In this post, we'll dive into three important statistical concepts—mean, median, and mode—that you may remember from high school. You thought you won’t need that again, well here they are: they actually have significant implications for how we approach classes and sessions with our students.
The box breathing example
Imagine you have 10 students in a yoga class and introduce them to box breathing, where each phase (inhale, hold, exhale, hold) is meant to be even in length. After practicing, you ask each student how many counts they used for each phase:
- Student 1: 4 counts
- Student 2: 2 counts
- Student 3: 4 counts
- Student 4: 5 counts
- Student 5: 7 counts
- Student 6: 3 counts
- Student 7: 3 counts
- Student 8: 4 counts
- Student 9: 4 counts
- Student 10: 4 counts
Before we jump into the mean, median and mode, check in: how long do you usually count when box breathing? And how do you count when cueing box breathing in a class? For me, 4 jumps easily to mind. However, this example will show why a single “average” count may not be the best guide for every student.

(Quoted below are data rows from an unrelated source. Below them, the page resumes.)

-- pv_equiv track=rewrite | github.com/js2493/TrojanScheduler | get_course_data/utility/day_utility.py | encode_days
-- ===== SOURCE A (Python) =====
-- DAY_LIST = ["Sunday", "Monday", "Tuesday", "Wednesday", "Thursday", "Friday", "Saturday"]
--
-- def encode_days(days_string):
--     if days_string.lower() == "tba":
--         return 0
--     splits = [ind for ind, letter in enumerate(days_string) if letter.isupper()]
--     parts = [days_string[i:j] for i, j in zip(splits, splits[1:] + [None])]
--     days = set([part[0] if part[0].lower() != "t" else part[:2] for part in parts])
--
--     values = {(day.lower().strip()[:1] if day.lower()[0] != "t" else day.lower().strip()[:2]): 2 ** i
--               for i, day in enumerate(DAY_LIST)}
--     try:
--         return sum(values[day.lower()] for day in days)
--     except KeyError:
--         return 0
-- ===== SOURCE B (Python) =====
-- def encode_days(days_string):
--     # One left-to-right pass: at each ASCII-uppercase position derive the key
--     # directly from (that char, following char); dedup with a set on the fly.
--     if days_string.lower() == "tba":
--         return 0
--     values = {'s': 64, 'm': 2, 'tu': 4, 'w': 8, 'th': 16, 'f': 32}
--     total = 0
--     seen = set()
--     n = len(days_string)
--     for i, c in enumerate(days_string):
--         if 'A' <= c <= 'Z':
--             key = c.lower()
--             if key == 't' and i + 1 < n and not ('A' <= days_string[i + 1] <= 'Z'):
--                 key = 't' + days_string[i + 1].lower()
--             if key not in values:
--                 return 0
--             if key not in seen:
--                 seen.add(key)
--                 total += values[key]
--     return total
-- ===== Notes on version B (the rewrite author's own statement) =====
-- stated objective: simpler
-- what changed: B replaces A's four-stage pipeline (uppercase-index list, zip-with-shifted-list slicing into parts, set of token prefixes, dict comprehension rebuilt per call) with a single left-to-right scan that derives each day key directly from an uppercase character and its successor, deduplicating and summing on the fly with an early return on an unknown key.
import Mathlib
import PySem

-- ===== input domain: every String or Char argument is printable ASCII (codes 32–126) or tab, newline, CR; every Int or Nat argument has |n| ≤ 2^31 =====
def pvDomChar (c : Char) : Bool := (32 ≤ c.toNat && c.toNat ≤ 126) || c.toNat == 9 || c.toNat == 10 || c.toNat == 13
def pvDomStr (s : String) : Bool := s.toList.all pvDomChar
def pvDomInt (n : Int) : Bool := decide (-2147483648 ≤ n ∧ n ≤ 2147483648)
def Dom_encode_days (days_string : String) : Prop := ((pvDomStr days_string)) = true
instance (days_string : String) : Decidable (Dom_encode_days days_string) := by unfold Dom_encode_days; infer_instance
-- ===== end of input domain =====

-- B replaces A's splits/zip/slice tokenization pipeline and trailing dict comprehension by a
-- single left-to-right pass that derives each key directly from (uppercase char, following char)
-- and dedups/sums on the fly (objective: simpler one-pass decomposition; same return values).

-- ===== PORT A =====
def pvDayList : List String := ["Sunday", "Monday", "Tuesday", "Wednesday", "Thursday", "Friday", "Saturday"]

-- values = {(day.lower().strip()[:1] if day.lower()[0] != "t" else day.lower().strip()[:2]): 2**i for i, day in enumerate(DAY_LIST)}
-- keys kept as List Char; day.lower()[0] never raises (DAY_LIST entries nonempty) so pyGetD's default is unreachable;
-- 2**i ported as 2 ^ i.toNat (exact: enumerate indices are ≥ 0).
def pvValues : PySem.Dict (List Char) Int :=
  (PySem.List.enumerate pvDayList).foldl (fun d p =>
    let low := PySem.Chars.lower p.2.toList
    let key := if PySem.List.pyGetD low 0 ' ' ≠ 't'
               then PySem.List.slice (PySem.Chars.strip low) none (some 1)
               else PySem.List.slice (PySem.Chars.strip low) none (some 2)
    PySem.Dict.insert d key ((2:Int) ^ p.1.toNat)) PySem.Dict.empty

-- part[0] if part[0].lower() != "t" else part[:2]; parts are always nonempty (each starts at an
-- uppercase index), so pyGetD's default is unreachable.
def pvKeyOfPart (part : List Char) : List Char :=
  if PySem.Chars.lower [PySem.List.pyGetD part 0 ' '] ≠ ['t']
  then [PySem.List.pyGetD part 0 ' ']
  else PySem.List.slice part none (some 2)

def encode_days (days_string : String) : Int :=
  if PySem.Str.lower days_string == "tba" then 0
  else
    let s := days_string.toList
    -- splits = [ind for ind, letter in enumerate(days_string) if letter.isupper()]
    let splits : List Int := ((PySem.List.enumerate s).filter (fun p => PySem.Chars.isupper p.2)).map (fun p => p.1)
    -- parts = [days_string[i:j] for i, j in zip(splits, splits[1:] + [None])]
    let parts : List (List Char) := (splits.zip ((splits.drop 1).map some ++ [none])).map
        (fun ij => PySem.List.slice s (some ij.1) ij.2)
    -- days = set([...])
    let days : PySem.Set (List Char) := PySem.Set.ofList (parts.map pvKeyOfPart)
    -- try: return sum(values[day.lower()] for day in days)  except KeyError: return 0
    -- (sum over a Python set: order-irrelevant, Int addition is commutative; KeyError ↔ some lookup is none)
    match days.mapM (fun day => PySem.Dict.get? pvValues (PySem.Chars.lower day)) with
    | some vs => vs.sum
    | none => 0

-- ===== PORT B =====
def pvAltValues : PySem.Dict (List Char) Int :=
  PySem.Dict.ofList [(['s'], 64), (['m'], 2), (['t','u'], 4), (['w'], 8), (['t','h'], 16), (['f'], 32)]

-- 'A' <= c <= 'Z'
def pvAltIsUpper (c : Char) : Bool := decide ('A' ≤ c) && decide (c ≤ 'Z')

-- the for-loop of Source B with its early `return 0` (i is the enumerate index)
def pvAltLoop (s : List Char) (i : Nat) (seen : PySem.Set (List Char)) (total : Int) : Int :=
  if h : i < s.length then
    let c := s[i]
    if pvAltIsUpper c then
      let key0 : List Char := [PySem.Chars.lowerChar c]
      let key : List Char :=
        if h2 : i + 1 < s.length then
          if key0 = ['t'] ∧ ¬ pvAltIsUpper s[i+1] then ['t', PySem.Chars.lowerChar s[i+1]] else key0
        else key0
      match PySem.Dict.get? pvAltValues key with
      | none => 0
      | some v =>
        if key ∈ seen then pvAltLoop s (i+1) seen total
        else pvAltLoop s (i+1) (PySem.Set.add seen key) (total + v)
    else pvAltLoop s (i+1) seen total
  else total
termination_by s.length - i

def encode_days_alt (days_string : String) : Int :=
  if PySem.Str.lower days_string == "tba" then 0
  else pvAltLoop days_string.toList 0 [] 0
-- pv_equiv track=rewrite | github.com/Jeong-Siku/TIL | 프로그래머스/unrated/181887. 홀수 vs 짝수/홀수 vs 짝수.py | solution
-- ===== SOURCE A (Python) =====
-- def solution(num_list):
--     answer = 0
--     odd = 0
--     even = 0
--     for i in range(len(num_list)):
--         if i%2:
--             even+=num_list[i]
--         else:
--             odd+=num_list[i]
--     return max(even,odd)
-- ===== SOURCE B (Python) =====
-- def solution(num_list):
--     odd_sum = sum(num_list[0::2])   # elements at even indices
--     even_sum = sum(num_list[1::2])  # elements at odd indices
--     return max(even_sum, odd_sum)
-- ===== Notes on version B (the rewrite author's own statement) =====
-- stated objective: idiomatic
-- what changed: Replaces the indexed loop with an i%2 branch by two stride-2 slice sums (sum(num_list[0::2]) and sum(num_list[1::2])) and a final max.
import Mathlib
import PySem

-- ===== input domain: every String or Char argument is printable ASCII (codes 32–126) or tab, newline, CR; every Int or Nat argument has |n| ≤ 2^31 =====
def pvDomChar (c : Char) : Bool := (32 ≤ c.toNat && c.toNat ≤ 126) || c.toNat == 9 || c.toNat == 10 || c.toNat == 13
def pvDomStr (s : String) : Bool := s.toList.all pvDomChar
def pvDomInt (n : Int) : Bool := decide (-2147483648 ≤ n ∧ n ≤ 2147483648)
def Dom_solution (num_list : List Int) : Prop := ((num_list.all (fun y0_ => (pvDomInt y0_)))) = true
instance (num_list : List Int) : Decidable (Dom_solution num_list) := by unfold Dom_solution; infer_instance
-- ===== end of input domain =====

-- B replaces A's indexed loop with an i%2 branch by two stride-2 slice sums; same O(n) cost, more idiomatic.

-- ===== PORT A =====
-- A's state: 'even' accumulates odd-index elements, 'odd' even-index ones (A's own naming); result max(even, odd)
def solution (num_list : List Int) : Int :=
  let s := (PySem.List.pyRange 0 (num_list.length : Int) 1).foldl
    (fun (st : Int × Int) i =>
      if PySem.Int.mod i 2 ≠ 0 then (st.1 + PySem.List.pyGetD num_list i 0, st.2)
      else (st.1, st.2 + PySem.List.pyGetD num_list i 0)) (0, 0)
  max s.1 s.2

-- ===== PORT B =====
-- Source B: odd_sum = sum(num_list[0::2]); even_sum = sum(num_list[1::2]); max(even_sum, odd_sum)
def solution_alt (num_list : List Int) : Int :=
  let odd_sum := ((PySem.List.slice? num_list (some 0) none 2).getD []).sum
  let even_sum := ((PySem.List.slice? num_list (some 1) none 2).getD []).sum
  max even_sum odd_sum

-- ===== PRECONDITION & SPEC =====
def Spec_solution (num_list : List Int) (out : Int) : Prop := out = solution_alt num_list
instance (num_list : List Int) (out : Int) : Decidable (Spec_solution num_list out) := by unfold Spec_solution; infer_instance

-- ===== CLAIM (what is proved, stated in full; the proofs are below) =====
def Claim_equal_solution : Prop := ∀ (num_list : List Int), Dom_solution num_list → Spec_solution num_list (solution num_list)

-- ===== LEMMAS AND PROOFS =====

def pvEvens : List Int → List Int
  | [] => []
  | [x] => [x]
  | x :: _ :: xs => x :: pvEvens xs

def pvOdds (xs : List Int) : List Int := pvEvens xs.tail

theorem pvFM_evens (xs : List Int) :
    (List.range ((xs.length + 1) / 2)).filterMap (fun k => xs[2 * k]?) = pvEvens xs := by
  induction xs using pvEvens.induct with
  | case1 => simp [pvEvens]
  | case2 x => simp [pvEvens, List.range_succ]
  | case3 x y xs ih =>
      have hc : ((x :: y :: xs).length + 1) / 2 = (xs.length + 1) / 2 + 1 := by
        simp; omega
      rw [hc, List.range_succ_eq_map, List.filterMap_cons, List.filterMap_map]
      have h0 : (x :: y :: xs)[2 * 0]? = some x := by norm_num
      rw [h0]
      have hfun : ((fun k => (x :: y :: xs)[2 * k]?) ∘ (fun n => n + 1))
          = fun k : Nat => xs[2 * k]? := by
        funext k
        simp [Function.comp, Nat.mul_add]
      rw [hfun, ih, pvEvens]

theorem pvSlice0 (xs : List Int) :
    PySem.List.slice? xs (some 0) none 2 = some (pvEvens xs) := by
  rw [← pvFM_evens xs]
  simp only [PySem.List.slice?, PySem.List.sliceIndices]
  norm_num
  have hcount : (if 0 < xs.length then (((xs.length : Int) + 2 - 1) / 2).toNat else 0)
      = (xs.length + 1) / 2 := by split_ifs <;> omega
  rw [hcount]
  have hfun : (fun x : Nat => xs[((2 : Int) * (x : Nat)).toNat]?) = fun k : Nat => xs[2 * k]? := by
    funext k
    have h2 : ((2 : Int) * (k : Nat)).toNat = 2 * k := by omega
    rw [h2]
  rw [hfun]

theorem pvEvens_cons (x : Int) (xs : List Int) : pvEvens (x :: xs) = x :: pvOdds xs := by
  cases xs <;> simp [pvEvens, pvOdds]

theorem pvFM_odds (xs : List Int) :
    (List.range (xs.length / 2)).filterMap (fun k => xs[2 * k + 1]?) = pvOdds xs := by
  induction xs using pvEvens.induct with
  | case1 => simp [pvOdds, pvEvens]
  | case2 x => simp [pvOdds, pvEvens]
  | case3 x y xs ih =>
      have hc : (x :: y :: xs).length / 2 = xs.length / 2 + 1 := by simp; omega
      rw [hc, List.range_succ_eq_map, List.filterMap_cons, List.filterMap_map]
      have h0 : (x :: y :: xs)[2 * 0 + 1]? = some y := by norm_num
      rw [h0]
      have hfun : ((fun k => (x :: y :: xs)[2 * k + 1]?) ∘ (fun n => n + 1))
          = fun k : Nat => xs[2 * k + 1]? := by
        funext k
        simp [Function.comp, Nat.mul_add]
      rw [hfun, ih]
      show _ = pvEvens (y :: xs)
      rw [pvEvens_cons]

theorem pvSlice1 (xs : List Int) :
    PySem.List.slice? xs (some 1) none 2 = some (pvOdds xs) := by
  rw [← pvFM_odds xs]
  simp only [PySem.List.slice?, PySem.List.sliceIndices]
  norm_num
  by_cases h : 1 < xs.length
  · have hm : min (1 : Int) (xs.length : Int) = 1 := by omega
    simp only [hm, if_pos h]
    have hcount : (((xs.length : Int) - 1 + 2 - 1) / 2).toNat = xs.length / 2 := by omega
    rw [hcount]
    have hfun : (fun x : Nat => xs[((1 : Int) + 2 * (x : Nat)).toNat]?) = fun k : Nat => xs[2 * k + 1]? := by
      funext k
      have h2 : ((1 : Int) + 2 * (k : Nat)).toNat = 2 * k + 1 := by omega
      rw [h2]
    rw [hfun]
  · rw [if_neg h]
    have hl : xs.length / 2 = 0 := by omega
    rw [hl]
    simp

def pvF (ys : List Int) : Int × Int → Int → Int × Int :=
  fun st i =>
    if PySem.Int.mod i 2 ≠ 0 then (st.1 + PySem.List.pyGetD ys i 0, st.2)
    else (st.1, st.2 + PySem.List.pyGetD ys i 0)

theorem pvLoopA (ys : List Int) (d : Nat) : ∀ (j : Nat) (e o : Int),
    ys.length - j = d →
    (PySem.List.pyRange (j : Int) (ys.length : Int) 1).foldl (pvF ys) (e, o) =
      if j % 2 = 0 then (e + (pvOdds (ys.drop j)).sum, o + (pvEvens (ys.drop j)).sum)
      else (e + (pvEvens (ys.drop j)).sum, o + (pvOdds (ys.drop j)).sum) := by
  induction d with
  | zero =>
      intro j e o hd
      have hj : ys.length ≤ j := by omega
      rw [PySem.List.pyRange_one_eq_nil (by exact_mod_cast hj)]
      rw [List.drop_eq_nil_of_le hj]
      split_ifs <;> simp [pvEvens, pvOdds]
  | succ d ih =>
      intro j e o hd
      have hj : j < ys.length := by omega
      rw [PySem.List.pyRange_one_cons (by exact_mod_cast hj)]
      rw [List.foldl_cons, show ((j : Int) + 1) = ((j + 1 : Nat) : Int) by push_cast; ring]
      have hget : PySem.List.pyGetD ys (j : Int) 0 = ys[j] := by
        simp [PySem.List.pyGetD, PySem.List.pyGet?, PySem.List.pyIdx?, hj]
      have hdrop : ys.drop j = ys[j] :: ys.drop (j + 1) := by
        exact (List.getElem_cons_drop hj).symm
      have hmod : PySem.Int.mod (j : Int) 2 = ((j % 2 : Nat) : Int) := by
        rw [PySem.Int.mod, Int.fmod_eq_emod]
        simp only [if_pos (Or.inl (by norm_num : (0:Int) ≤ 2))]
        omega
      rcases Nat.even_or_odd j with hpar | hpar
      · have h0 : j % 2 = 0 := Nat.even_iff.mp hpar
        have h1 : (j + 1) % 2 = 1 := by omega
        have hbody : pvF ys (e, o) (j : Int) = (e, o + ys[j]) := by
          simp only [pvF, hmod, h0, hget]
          norm_num
        rw [hbody, ih (j + 1) e (o + ys[j]) (by omega)]
        rw [if_pos h0, if_neg (by omega : ¬ (j + 1) % 2 = 0)]
        rw [hdrop, pvEvens_cons]
        have hodds : pvOdds (ys[j] :: ys.drop (j + 1)) = pvEvens (ys.drop (j + 1)) := rfl
        rw [hodds]
        simp
        ring
      · have h0 : j % 2 = 1 := Nat.odd_iff.mp hpar
        have hbody : pvF ys (e, o) (j : Int) = (e + ys[j], o) := by
          simp only [pvF, hmod, h0, hget]
          norm_num
        rw [hbody, ih (j + 1) (e + ys[j]) o (by omega)]
        rw [if_neg (by omega : ¬ j % 2 = 0), if_pos (by omega : (j + 1) % 2 = 0)]
        rw [hdrop, pvEvens_cons]
        have hodds : pvOdds (ys[j] :: ys.drop (j + 1)) = pvEvens (ys.drop (j + 1)) := rfl
        rw [hodds]
        simp
        ring

theorem pvSolutionA (xs : List Int) :
    solution xs = max (pvOdds xs).sum (pvEvens xs).sum := by
  unfold solution
  have h := pvLoopA xs xs.length 0 0 0 (by omega)
  simp only [Nat.cast_zero, List.drop_zero, Nat.zero_mod, zero_add] at h
  rw [if_true] at h
  show max ((PySem.List.pyRange 0 (xs.length : Int) 1).foldl (pvF xs) (0, 0)).1
      ((PySem.List.pyRange 0 (xs.length : Int) 1).foldl (pvF xs) (0, 0)).2 = _
  rw [h]

theorem pvSolutionB (xs : List Int) :
    solution_alt xs = max (pvOdds xs).sum (pvEvens xs).sum := by
  unfold solution_alt
  rw [pvSlice0, pvSlice1]
  simp

-- ===== VERDICT (by name: the statement is the Claim_ definition above) =====
theorem solution_spec : Claim_equal_solution := by
  intro xs _
  unfold Spec_solution
  rw [pvSolutionA, pvSolutionB]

You are not average, but studies often tell you you are
The mean (average)
The mean is the average value found in a dataset. The mean is calculated by adding up all values and dividing by the number of values. For our small sample of 10 students, we would add up all the values and then divide it by the amount of students:
(4 + 2 + 4+ 5 + 7 + 3 + 3 + 4 + 4+ 4) / 10 = 4 counts
Here, the mean is 4 counts. However, if you cue a 4-count breath for everyone, Student 2 might find it too fast, while Student 5 might feel it's too slow.
This shows that an "average" count may not fully capture the needs of every student. The mean can be helpful but doesn’t tell the whole story.
The median (the middle value)
Next we will look at the median of our small yoga class example.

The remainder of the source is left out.